▶ EXERCISE
Please give again, exactly and only, the stretch of lines from the one containing "s; simp [PySem.List.enumerate_nil]" to the end of the entries below.

[Dataset entries]

def get_possible_output_swaps_alt (gates : List (String × String × String × String)) (output : String) : List String :=
  match gates.find? (fun g => g.2.2.2 == output) with
  | none => PySem.Set.empty
  | some gate =>
      let x := gate.2.1
      let y := gate.2.2.1
      let z := gate.2.2.2
      let targets : List String :=
        if PySem.Str.startswith z "z" then
          [x, y, "x" ++ PySem.Str.slice z (some 1) none, "y" ++ PySem.Str.slice z (some 1) none]
        else [x, y]
      let index : PySem.Dict String (List Int) :=
        (PySem.List.enumerate gates 0).foldl pvIndexStep PySem.Dict.empty
      let hits : PySem.Set Int :=
        targets.foldl (fun s t => PySem.Set.update s (index.getD t [])) PySem.Set.empty
      -- {gates[i][3] for i in sorted(hits) if gates[i][3] != z}; every i in hits is a valid index,
      -- so pyGetD's default is never read
      (PySem.List.sorted hits (fun i => i) false).foldl
        (fun res i =>
          if (PySem.List.pyGetD gates i ("", "", "", "")).2.2.2 != z
            then PySem.Set.add res ((PySem.List.pyGetD gates i ("", "", "", "")).2.2.2) else res)
        PySem.Set.empty

-- ===== PRECONDITION & SPEC =====
def Spec_get_possible_output_swaps (gates : List (String × String × String × String)) (output : String) (out : List String) : Prop := out = get_possible_output_swaps_alt gates output
instance (gates : List (String × String × String × String)) (output : String) (out : List String) : Decidable (Spec_get_possible_output_swaps gates output out) := by unfold Spec_get_possible_output_swaps; infer_instance

-- ===== CLAIM (what is proved, stated in full; the proofs are below) =====
def Claim_equal_get_possible_output_swaps : Prop := ∀ (gates : List (String × String × String × String)) (output : String), Dom_get_possible_output_swaps gates output → Spec_get_possible_output_swaps gates output (get_possible_output_swaps gates output)

-- ===== LEMMAS AND PROOFS =====

-- the gate matches some target wire of T
def pvMatch (T : List String) (g : String × String × String × String) : Bool :=
  T.contains g.2.1 || T.contains g.2.2.1
def pvCond (T : List String) (z : String) (g : String × String × String × String) : Bool :=
  pvMatch T g && (g.2.2.2 != z)

theorem pv_foldl_condAdd {α β : Type} [BEq β] (p : α → Bool) (f : α → β) :
    ∀ (l : List α) (s : PySem.Set β),
      l.foldl (fun res a => if p a then PySem.Set.add res (f a) else res) s
        = PySem.Set.update s ((l.filter p).map f) := by
  intro l
  induction l with
  | nil => intro s; simp [PySem.Set.update]
  | cons a l ih =>
      intro s
      by_cases h : p a
      · simp [List.foldl_cons, h, ih, PySem.Set.update]
      · simp [List.foldl_cons, h, ih, PySem.Set.update]


theorem pvAstep_eq (x y z : String) (xn yn : Option String)
    (s : List String) (g : String × String × String × String) :
    pvAstep x y z xn yn s g =
      if ((x == g.2.1 || x == g.2.2.1) || (y == g.2.1 || y == g.2.2.1)
          || (xn == some g.2.1 || xn == some g.2.2.1) || (yn == some g.2.1 || yn == some g.2.2.1))
          && (z != g.2.2.2)
        then PySem.Set.add s g.2.2.2 else s := by
  unfold pvAstep
  by_cases hz : z != g.2.2.2
  · by_cases h1 : (x == g.2.1 || x == g.2.2.1) = true <;>
    by_cases h2 : (y == g.2.1 || y == g.2.2.1) = true <;>
    by_cases h3 : (xn == some g.2.1 || xn == some g.2.2.1) = true <;>
    by_cases h4 : (yn == some g.2.1 || yn == some g.2.2.1) = true <;>
    simp [h1, h2, h3, h4, hz]
  · simp only [Bool.not_eq_true] at hz
    simp [hz]


theorem pvCond_eq (x y z : String) (xn yn : Option String) (T : List String)
    (hT : ∀ s : String, s ∈ T ↔ (x = s ∨ y = s ∨ xn = some s ∨ yn = some s))
    (g : String × String × String × String) :
    (((x == g.2.1 || x == g.2.2.1) || (y == g.2.1 || y == g.2.2.1)
        || (xn == some g.2.1 || xn == some g.2.2.1) || (yn == some g.2.1 || yn == some g.2.2.1))
        && (z != g.2.2.2)) = pvCond T z g := by
  apply Bool.eq_iff_iff.mpr
  simp only [pvCond, pvMatch, Bool.and_eq_true, Bool.or_eq_true, beq_iff_eq,
    List.contains_eq_mem, decide_eq_true_eq, bne_iff_ne]
  constructor
  · rintro ⟨hm, hne⟩
    refine ⟨?_, fun hzz => hne hzz.symm⟩
    have hre : (x = g.2.1 ∨ y = g.2.1 ∨ xn = some g.2.1 ∨ yn = some g.2.1)
        ∨ (x = g.2.2.1 ∨ y = g.2.2.1 ∨ xn = some g.2.2.1 ∨ yn = some g.2.2.1) := by tauto
    rcases hre with h | h
    · exact Or.inl ((hT _).mpr h)
    · exact Or.inr ((hT _).mpr h)
  · rintro ⟨hm, hne⟩
    refine ⟨?_, fun hzz => hne hzz.symm⟩
    rcases hm with h | h
    · have := (hT _).mp h; tauto
    · have := (hT _).mp h; tauto


theorem pv_index_getD :
    ∀ (l : List (Int × (String × String × String × String))) (d : PySem.Dict String (List Int)) (t : String),
      (l.foldl pvIndexStep d).getD t []
        = d.getD t [] ++ l.flatMap (fun p =>
            (if p.2.2.1 == t then [p.1] else []) ++ (if p.2.2.2.1 == t then [p.1] else [])) := by
  intro l
  induction l with
  | nil => intro d t; simp
  | cons p l ih =>
      intro d t
      rw [List.foldl_cons, ih]
      have hstep : (pvIndexStep d p).getD t []
          = d.getD t [] ++ ((if p.2.2.1 == t then [p.1] else []) ++ (if p.2.2.2.1 == t then [p.1] else [])) := by
        unfold pvIndexStep
        rcases eq_or_ne t p.2.2.1 with h1 | h1 <;> rcases eq_or_ne t p.2.2.2.1 with h2 | h2
        · subst h2; simp [← h1]
        · subst h1; simp [PySem.Dict.getD_modify, beq_iff_eq, h2, Ne.symm h2]
        · subst h2; simp [PySem.Dict.getD_modify, beq_iff_eq, h1, Ne.symm h1]
        · simp [PySem.Dict.getD_modify, beq_iff_eq, h1, h2, Ne.symm h1, Ne.symm h2]
      rw [List.flatMap_cons, hstep, List.append_assoc]


theorem pv_hits_mem (idx : String → List Int) :
    ∀ (T : List String) (s : PySem.Set Int) (i : Int),
      (i ∈ T.foldl (fun s t => PySem.Set.update s (idx t)) s) ↔ i ∈ s ∨ ∃ t ∈ T, i ∈ idx t := by
  intro T
  induction T with
  | nil => intro s i; simp
  | cons t T ih =>
      intro s i
      rw [List.foldl_cons, ih]
      simp only [PySem.Set.mem_update, List.mem_cons]
      constructor
      · rintro (⟨h|h⟩|⟨u,hu,hi⟩)
        · exact Or.inl h
        · exact Or.inr ⟨t, Or.inl rfl, h⟩
        · exact Or.inr ⟨u, Or.inr hu, hi⟩
      · rintro (h|⟨u,(rfl|hu),hi⟩)
        · exact Or.inl (Or.inl h)
        · exact Or.inl (Or.inr hi)
        · exact Or.inr ⟨u, hu, hi⟩


theorem pv_hits_nodup (idx : String → List Int) :
    ∀ (T : List String) (s : PySem.Set Int), s.Nodup →
      (T.foldl (fun s t => PySem.Set.update s (idx t)) s).Nodup := by
  intro T
  induction T with
  | nil => intro s h; exact h
  | cons t T ih =>
      intro s h
      exact ih _ (PySem.Set.nodup_update _ _ h)


theorem pv_enum_filter_map {β : Type} (Q : (String × String × String × String) → Bool)
    (R : (String × String × String × String) → β) :
    ∀ (gates : List (String × String × String × String)) (s : Int),
      (((PySem.List.enumerate gates s).filter (fun p => Q p.2)).map (fun p => R p.2))
        = (gates.filter Q).map R := by
  intro gates
  induction gates with
  | nil => intro s; simp [PySem.List.enumerate_nil]
  | cons g gates ih =>
      intro s
      rw [PySem.List.enumerate_cons]
      by_cases h : Q g <;> simp [h, ih]


theorem pv_pyGetD_enum (gates : List (String × String × String × String))
    (p : Int × (String × String × String × String))
    (h : p ∈ PySem.List.enumerate gates 0) (d : String × String × String × String) :
    PySem.List.pyGetD gates p.1 d = p.2 := by
  rw [PySem.List.mem_enumerate_iff] at h
  obtain ⟨k, hk, rfl⟩ := h
  simp [PySem.List.pyGetD_natCast, hk]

▶ YOUR SOLUTION
  | nil => intro s; simp [PySem.List.enumerate_nil]
  | cons g gates ih =>
      intro s
      rw [PySem.List.enumerate_cons]
      by_cases h : Q g <;> simp [h, ih]


theorem pv_pyGetD_enum (gates : List (String × String × String × String))
    (p : Int × (String × String × String × String))
    (h : p ∈ PySem.List.enumerate gates 0) (d : String × String × String × String) :
    PySem.List.pyGetD gates p.1 d = p.2 := by
  rw [PySem.List.mem_enumerate_iff] at h
  obtain ⟨k, hk, rfl⟩ := h
  simp [PySem.List.pyGetD_natCast, hk]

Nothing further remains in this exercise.